When that nation did find them, however, it was not to invite them to contribute their diverse ideas and projects to the national life. It was instead to attack them again, and push them off their lands in horrific ways, to make way for a new kind of 'development': one that required the lands, resources, and labour of the Afro-Colombians, but not the Afro-Colombians themselves. As a result, the Pacific Coast has become a theatre of Colombia's war, where economic interests and their armed auxiliaries face the remarkable, determined resistance of the people and their own organizations. One of the organizations of the Afro-Colombians is called the 'Black Communities Process' (PCN).
The second week of April 2002 marks the anniversary of the Easter Week massacre of Afro-Colombians that occurred April 12, 2001. This was one of the worst massacres in Colombian history, and one that, unlike the spectacular kidnappings or assassinations by the FARC guerrillas (that are also criminal and much smaller in scale) went essentially unreported in the North American media. It's a shame that it went unreported, because it is a dramatic story that typifies paramilitary massacres in Colombia.
It is a story of paramilitary incursions and threats, followed by repeated warnings and pleas to the authorities who refused to respond, followed by a massacre, followed by the flight of many members of the population of the community.
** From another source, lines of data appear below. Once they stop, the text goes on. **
-- pv_equiv track=rewrite | github.com/hxr1117/Graduate-Project | Source Code/GPv3-command/package/extract_events.py | terms_position_freq
-- ===== SOURCE A (Python) =====
-- def terms_position_freq(data):
--     max_len = max(len(i) for i in data)
--     terms = dict()
--     for idx in range(len(data)):
--         for idx_w in range(len(data[idx])):
--             if data[idx][idx_w] not in terms:
--                 terms[data[idx][idx_w]] = [0] * max_len
--             terms[data[idx][idx_w]][idx_w] += 1
--     return terms
-- ===== SOURCE B (Python) =====
-- def terms_position_freq(data):
--     max_len = max(len(r) for r in data)
--     cnt = {}
--     for r in data:
--         for p, t in enumerate(r):
--             key = (t, p)
--             cnt[key] = cnt.get(key, 0) + 1
--     terms = {}
--     for (t, p), c in cnt.items():
--         if t not in terms:
--             terms[t] = [0] * max_len
--         terms[t][p] = c
--     return terms
-- ===== Notes on version B (the rewrite author's own statement) =====
-- stated objective: alternative
-- what changed: A fills each term's vector by one nested in-place accumulation (terms[t][pos] += 1 while scanning); B first builds a flat counter dict keyed by (term, position) over the enumerated rows, then reshapes it in a second pass over the counter's items, allocating [0]*max_len per new term and assigning each final count directly.
import Mathlib
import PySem
-- ===== VERDICT (by name: the statement is the Claim_ definition above) =====
theorem processOps_spec : Claim_equal_processOps := by
  intro opers graph _
  unfold Spec_processOps processOps processOps_alt
  simp only
  have hops : (PySem.List.enumerate opers.toList 0).foldl (pvStepOpsA opers.toList) []
      = (PySem.List.enumerate opers.toList 0).flatMap (pvG opers.toList) := by
    rw [PySem.List.foldl_congr_mem _ _ (fun ops p => ops ++ pvG opers.toList p) _
      (fun acc x _ => pvStepOpsA_eq opers.toList acc x)]
    rw [PySem.List.foldl_append_eq_flatMap]
    simp
  rw [hops, pvIdxFold_def]
  obtain ⟨⟨h1, _⟩, ⟨h2, _⟩, ⟨h3, _⟩⟩ :=
    pvKey ((PySem.List.enumerate opers.toList 0).flatMap (pvG opers.toList))
  have hv : pvValFold ((PySem.List.enumerate opers.toList 0).flatMap (pvG opers.toList))
      = (PySem.List.enumerate opers.toList 0).foldl (pvStepM opers.toList)
          (none, none, none) := by
    unfold pvValFold
    rw [pvValFold_flatMap]
  have e1 := pvFoldM_fst opers.toList (PySem.List.enumerate opers.toList 0) (none, none, none)
  have e2 := pvFoldM_snd opers.toList (PySem.List.enumerate opers.toList 0) (none, none, none)
  have e3 := pvFoldM_thd opers.toList (PySem.List.enumerate opers.toList 0) (none, none, none)
    none rfl
  rw [← hv] at e1 e2 e3
  rw [pvAny_enumerate] at e1 e2
  rw [pvLastR_enumerate 'R' opers.toList 0 none] at e3
  rw [← h1] at e1
  rw [← h2] at e2
  rw [← h3] at e3
  congr 1
  · -- the 'B' component
    simp only [pvLastIdx]
    cases hA : (pvIdxFold ((PySem.List.enumerate opers.toList 0).flatMap (pvG opers.toList))).1 with
    | none =>
      rw [hA] at e1
      cases hB : pvLastIdxGo opers.toList 'B' opers.toList.length with
      | none => rfl
      | some j => rw [hB] at e1; simp at e1
    | some i =>
      rw [hA] at e1
      cases hB : pvLastIdxGo opers.toList 'B' opers.toList.length with
      | none => rw [hB] at e1; simp at e1
      | some j => rw [hB] at e1; simp at e1; simp [e1]
  congr 1
  · -- the 'T' component
    simp only [pvLastIdx]
    cases hA : (pvIdxFold ((PySem.List.enumerate opers.toList 0).flatMap (pvG opers.toList))).2.1 with
    | none =>
      rw [hA] at e2
      cases hB : pvLastIdxGo opers.toList 'T' opers.toList.length with
      | none => rfl
      | some j => rw [hB] at e2; simp at e2
    | some i =>
      rw [hA] at e2
      cases hB : pvLastIdxGo opers.toList 'T' opers.toList.length with
      | none => rw [hB] at e2; simp at e2
      | some j => rw [hB] at e2; simp at e2; simp [e2]
  congr 1
  · -- the 'R' component
    simp only [pvLastIdx]
    cases hA : (pvIdxFold ((PySem.List.enumerate opers.toList 0).flatMap (pvG opers.toList))).2.2 with
    | none =>
      rw [hA] at e3
      cases hB : pvLastIdxGo opers.toList 'R' opers.toList.length with
      | none => rfl
      | some j => rw [hB] at e3; simp at e3
    | some i =>
      rw [hA] at e3
      cases hB : pvLastIdxGo opers.toList 'R' opers.toList.length with
      | none => rw [hB] at e3; simp at e3
      | some j =>
        rw [hB] at e3
        simp at e3
        simp [List.getD, e3, pvOopA_eq_alt]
The one exceptional thing about this massacre-- a massacre in which no one even knows how many died, but estimates are around one hundred-- is that some of the paramilitary perpetrators were briefly arrested by the army. In fact they were not arrested. As they left the scene of the massacre by boat, they encountered a storm. They were rescued by the army. Instead of saying they'd just rescued mass murderers, the army opted to claim they'd arrested them.
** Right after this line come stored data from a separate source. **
-- pv_equiv track=rewrite | github.com/fionavatar/cuvilliez-project-se | src/overflow_compressor.py | nbBloccsOverflow
-- ===== SOURCE A (Python) =====
-- def nbBloccsOverflow(k1, nbOF):
--     """
--     Calcule le nombre exact de blocs de 32 bits nécessaires pour stocker nbOF entiers
--     de k1 bits chacun, sans crossing et avec padding à la fin de chaque bloc.
--     """
--     bits_used = 0
--     blocs = 1 if nbOF > 0 else 0
--     for _ in range(nbOF):
--         if bits_used + k1 > 32:
--             blocs += 1
--             bits_used = 0
--         bits_used += k1
--     return blocs
-- ===== SOURCE B (Python) =====
-- def nbBloccsOverflow(k1, nbOF):
--     if nbOF <= 0:
--         return 0
--     if k1 <= 0:
--         return 1
--     if k1 > 32:
--         return 1 + nbOF
--     cap = 32 // k1
--     return (nbOF + cap - 1) // cap
-- ===== Notes on version B (the rewrite author's own statement) =====
-- stated objective: faster
-- what changed: Replaced A's per-element simulation loop over range(nbOF) with an O(1) closed form: 0 for nbOF<=0, 1 for k1<=0, 1+nbOF for k1>32, and ceil(nbOF / (32//k1)) otherwise.
import Mathlib
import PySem

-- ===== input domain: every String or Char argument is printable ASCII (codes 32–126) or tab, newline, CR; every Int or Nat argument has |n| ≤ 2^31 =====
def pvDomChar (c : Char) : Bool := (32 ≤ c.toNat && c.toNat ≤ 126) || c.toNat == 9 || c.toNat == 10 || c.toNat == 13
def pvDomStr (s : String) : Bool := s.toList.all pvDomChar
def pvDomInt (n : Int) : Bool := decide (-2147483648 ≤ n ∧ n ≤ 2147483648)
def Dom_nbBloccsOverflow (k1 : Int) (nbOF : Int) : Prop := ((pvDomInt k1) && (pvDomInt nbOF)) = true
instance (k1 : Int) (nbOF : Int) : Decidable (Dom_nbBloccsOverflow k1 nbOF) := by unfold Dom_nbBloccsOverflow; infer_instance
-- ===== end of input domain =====

-- B replaces A's O(nbOF) simulation loop with an O(1) closed form (ceiling division); proved equal on all inputs.

-- ===== PORT A =====
-- state (bits_used, blocs); the loop body is the Python's, step for step
def nbBloccsOverflow (k1 : Int) (nbOF : Int) : Int :=
  ((PySem.List.pyRange 0 nbOF 1).foldl
    (fun (st : Int × Int) _ =>
      if st.1 + k1 > 32 then (k1, st.2 + 1) else (st.1 + k1, st.2))
    (0, if nbOF > 0 then 1 else 0)).2

-- ===== PORT B =====
def nbBloccsOverflow_alt (k1 : Int) (nbOF : Int) : Int :=
  if nbOF ≤ 0 then 0
  else if k1 ≤ 0 then 1
  else if k1 > 32 then 1 + nbOF
  else
    let cap := PySem.Int.floordiv 32 k1
    PySem.Int.floordiv (nbOF + cap - 1) cap

-- ===== PRECONDITION & SPEC =====
def Spec_nbBloccsOverflow (k1 : Int) (nbOF : Int) (out : Int) : Prop := out = nbBloccsOverflow_alt k1 nbOF
instance (k1 : Int) (nbOF : Int) (out : Int) : Decidable (Spec_nbBloccsOverflow k1 nbOF out) := by unfold Spec_nbBloccsOverflow; infer_instance

-- ===== CLAIM (what is proved, stated in full; the proofs are below) =====
def Claim_equal_nbBloccsOverflow : Prop := ∀ (k1 : Int) (nbOF : Int), Dom_nbBloccsOverflow k1 nbOF → Spec_nbBloccsOverflow k1 nbOF (nbBloccsOverflow k1 nbOF)

-- ===== LEMMAS AND PROOFS =====

-- A's loop body as a named step function (it ignores the loop variable)
def pvStep (k1 : Int) (st : Int × Int) : Int × Int :=
  if st.1 + k1 > 32 then (k1, st.2 + 1) else (st.1 + k1, st.2)

theorem pv_foldl_const {α β : Type} (g : β → β) (l : List α) (init : β) :
    l.foldl (fun st _ => g st) init = g^[l.length] init := by
  induction l generalizing init with
  | nil => rfl
  | cons a t ih =>
    simp [List.foldl, ih, Function.iterate_succ_apply]

theorem pv_fold_eq (k1 nbOF : Int) :
    nbBloccsOverflow k1 nbOF
      = ((pvStep k1)^[nbOF.toNat] (0, if nbOF > 0 then 1 else 0)).2 := by
  unfold nbBloccsOverflow
  rw [show (fun (st : Int × Int) (_ : Int) =>
        if st.1 + k1 > 32 then (k1, st.2 + 1) else (st.1 + k1, st.2))
      = (fun st _ => pvStep k1 st) from rfl]
  rw [pv_foldl_const, PySem.List.length_pyRange_one]
  simp

-- k1 ≤ 0 : the branch never fires, blocs stays 1
theorem pv_iter_nonpos (k1 : Int) (hk : k1 ≤ 0) (m : Nat) :
    (pvStep k1)^[m] ((0:Int), (1:Int)) = (k1 * m, 1) := by
  induction m with
  | zero => simp
  | succ m ih =>
    rw [Function.iterate_succ_apply', ih]
    have h1 : k1 * (m:Int) ≤ 0 := mul_nonpos_of_nonpos_of_nonneg hk (by positivity)
    unfold pvStep
    rw [if_neg (by simp only []; omega)]
    simp; ring

-- k1 > 32 : every iteration increments blocs
theorem pv_iter_big (k1 : Int) (hk : 32 < k1) (m : Nat) (hm : 1 ≤ m) :
    (pvStep k1)^[m] ((0:Int), (1:Int)) = (k1, 1 + (m:Int)) := by
  induction m with
  | zero => omega
  | succ m ih =>
    rcases Nat.eq_or_lt_of_le hm with h1 | h1
    · simp [← h1, pvStep]; omega
    · rw [Function.iterate_succ_apply', ih (by omega)]
      unfold pvStep
      rw [if_pos (by simp only []; omega)]
      simp; ring

-- 1 ≤ K ≤ 32 : after m ≥ 1 steps, state = (K * ((m-1) % cap + 1), (m-1) / cap + 1), cap = 32 / K
theorem pv_iter_mid (K : Nat) (hK1 : 1 ≤ K) (hK32 : K ≤ 32) (m : Nat) (hm : 1 ≤ m) :
    (pvStep (K:Int))^[m] ((0:Int), (1:Int))
      = (((K * ((m - 1) % (32 / K) + 1) : Nat) : Int), (((m - 1) / (32 / K) + 1 : Nat) : Int)) := by
  have hcap : 0 < 32 / K := Nat.div_pos hK32 (by omega)
  induction m with
  | zero => omega
  | succ m ih =>
    rcases Nat.eq_or_lt_of_le hm with h1 | h1
    · -- m + 1 = 1 : first iteration, condition 0 + K > 32 is false
      have hm0 : m = 0 := by omega
      subst hm0
      rw [Function.iterate_one]
      unfold pvStep
      rw [if_neg (by simp only []; push_cast; omega)]
      simp
    · -- inductive step from m ≥ 1
      rw [Function.iterate_succ_apply', ih (by omega)]
      set cap := 32 / K with hcapdef
      set e := (m - 1) % cap with hedef
      set d := (m - 1) / cap with hddef
      have he : e < cap := Nat.mod_lt _ hcap
      have hdm : cap * d + e = m - 1 := Nat.div_add_mod (m - 1) cap
      by_cases hfull : e + 1 = cap
      · -- block full: condition fires
        have hmeq : m = cap * (d + 1) := by rw [Nat.mul_add, Nat.mul_one]; omega
        have hlt : 32 < (e + 2) * K := by
          have := (Nat.div_lt_iff_lt_mul (by omega : 0 < K)).mp
            (show 32 / K < e + 2 by omega)
          omega
        unfold pvStep
        rw [if_pos (by simp only []; push_cast; nlinarith)]
        have h1 : (m + 1 - 1) % cap = 0 := by rw [show m + 1 - 1 = m from rfl, hmeq]; exact Nat.mul_mod_right _ _
        have h2 : (m + 1 - 1) / cap = d + 1 := by
          rw [show m + 1 - 1 = m from rfl, hmeq]; exact Nat.mul_div_cancel_left _ hcap
        rw [h1, h2]
        simp only [Prod.mk.injEq]
        constructor <;> push_cast <;> ring
      · -- room left in the block
        have hroom : e + 2 ≤ cap := by omega
        have hle : (e + 2) * K ≤ 32 := by
          have := (Nat.le_div_iff_mul_le (by omega : 0 < K)).mp
            (show e + 2 ≤ 32 / K from hroom)
          omega
        unfold pvStep
        rw [if_neg (by simp only []; push_cast; nlinarith)]
        have hmeq : m = cap * d + (e + 1) := by omega
        have h1 : (m + 1 - 1) % cap = e + 1 := by
          rw [show m + 1 - 1 = m from rfl, hmeq, Nat.mul_add_mod]
          exact Nat.mod_eq_of_lt (by omega)
        have h2 : (m + 1 - 1) / cap = d := by
          rw [show m + 1 - 1 = m from rfl, hmeq, Nat.mul_add_div hcap]
          rw [Nat.div_eq_of_lt (by omega)]
          omega
        rw [h1, h2]
        simp only [Prod.mk.injEq]
        constructor <;> push_cast <;> ring

-- ===== VERDICT (by name: the statement is the Claim_ definition above) =====
theorem nbBloccsOverflow_spec : Claim_equal_nbBloccsOverflow := by
  intro k1 nbOF _
  unfold Spec_nbBloccsOverflow nbBloccsOverflow_alt
  by_cases hn : nbOF ≤ 0
  · -- empty loop
    rw [pv_fold_eq, if_pos hn]
    have : nbOF.toNat = 0 := by omega
    rw [this]
    simp; omega
  · have hngt : nbOF > 0 := by omega
    obtain ⟨n, hn1, hneq⟩ : ∃ n : Nat, 1 ≤ n ∧ nbOF = (n : Int) :=
      ⟨nbOF.toNat, by omega, by omega⟩
    rw [if_neg (by omega)]
    rw [pv_fold_eq, if_pos hngt, show nbOF.toNat = n by omega]
    by_cases hk0 : k1 ≤ 0
    · rw [if_pos hk0, pv_iter_nonpos k1 hk0]
    · rw [if_neg hk0]
      by_cases hkbig : k1 > 32
      · rw [if_pos hkbig, pv_iter_big k1 hkbig n hn1]
        simp [hneq]
      · rw [if_neg hkbig]
        obtain ⟨K, hK1, hK32, hKeq⟩ : ∃ K : Nat, 1 ≤ K ∧ K ≤ 32 ∧ k1 = (K : Int) :=
          ⟨k1.toNat, by omega, by omega, by omega⟩
        subst hKeq
        rw [pv_iter_mid K hK1 hK32 n hn1]
        have hcap : 0 < 32 / K := Nat.div_pos hK32 (by omega)
        have h32 : PySem.Int.floordiv 32 (K : Int) = ((32 / K : Nat) : Int) := by
          exact_mod_cast PySem.Int.floordiv_natCast 32 K
        simp only [h32, hneq]
        have harg : (n : Int) + ((32 / K : Nat) : Int) - 1 = (((n - 1) + 32 / K : Nat) : Int) := by
          push_cast; omega
        rw [harg]
        have := PySem.Int.floordiv_natCast ((n - 1) + 32 / K) (32 / K)
        rw [this, Nat.add_div_right _ hcap]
Of Colombia's approximately 9 million Afro-Colombians, about 1.4 million are from the Pacific Coast regions. They are vastly disproportionate among the displaced, and the Afro-Colombians of the Pacific are hit particularly hard. The current wave of massacres is aimed at clearing the Pacific Coast of its black population, and has succeeded-- 70% of Colombia's 2.4 million displaced are Afro-Colombian. Afro-Colombians are 20-25% of the population of the country.
The timeline and the geography of the massacres tells the story of the interests at work. The roots of the paramilitary massacres in this region and against this population are in political changes in the early 1990s. The first: in the 10-year period from 1990-2000, Colombia experienced a neoliberal opening of its economy and the IMF/World Bank structural adjustment that poor countries are so familiar with. This featured, as it always does, a reduction in public spending, the privatization of state enterprises, an orientation towards export, labour market 'flexibility'. These translated into unemployment, poverty, food insecurity, social conflict, and generalized misery. Food imports grew seven-fold over this period.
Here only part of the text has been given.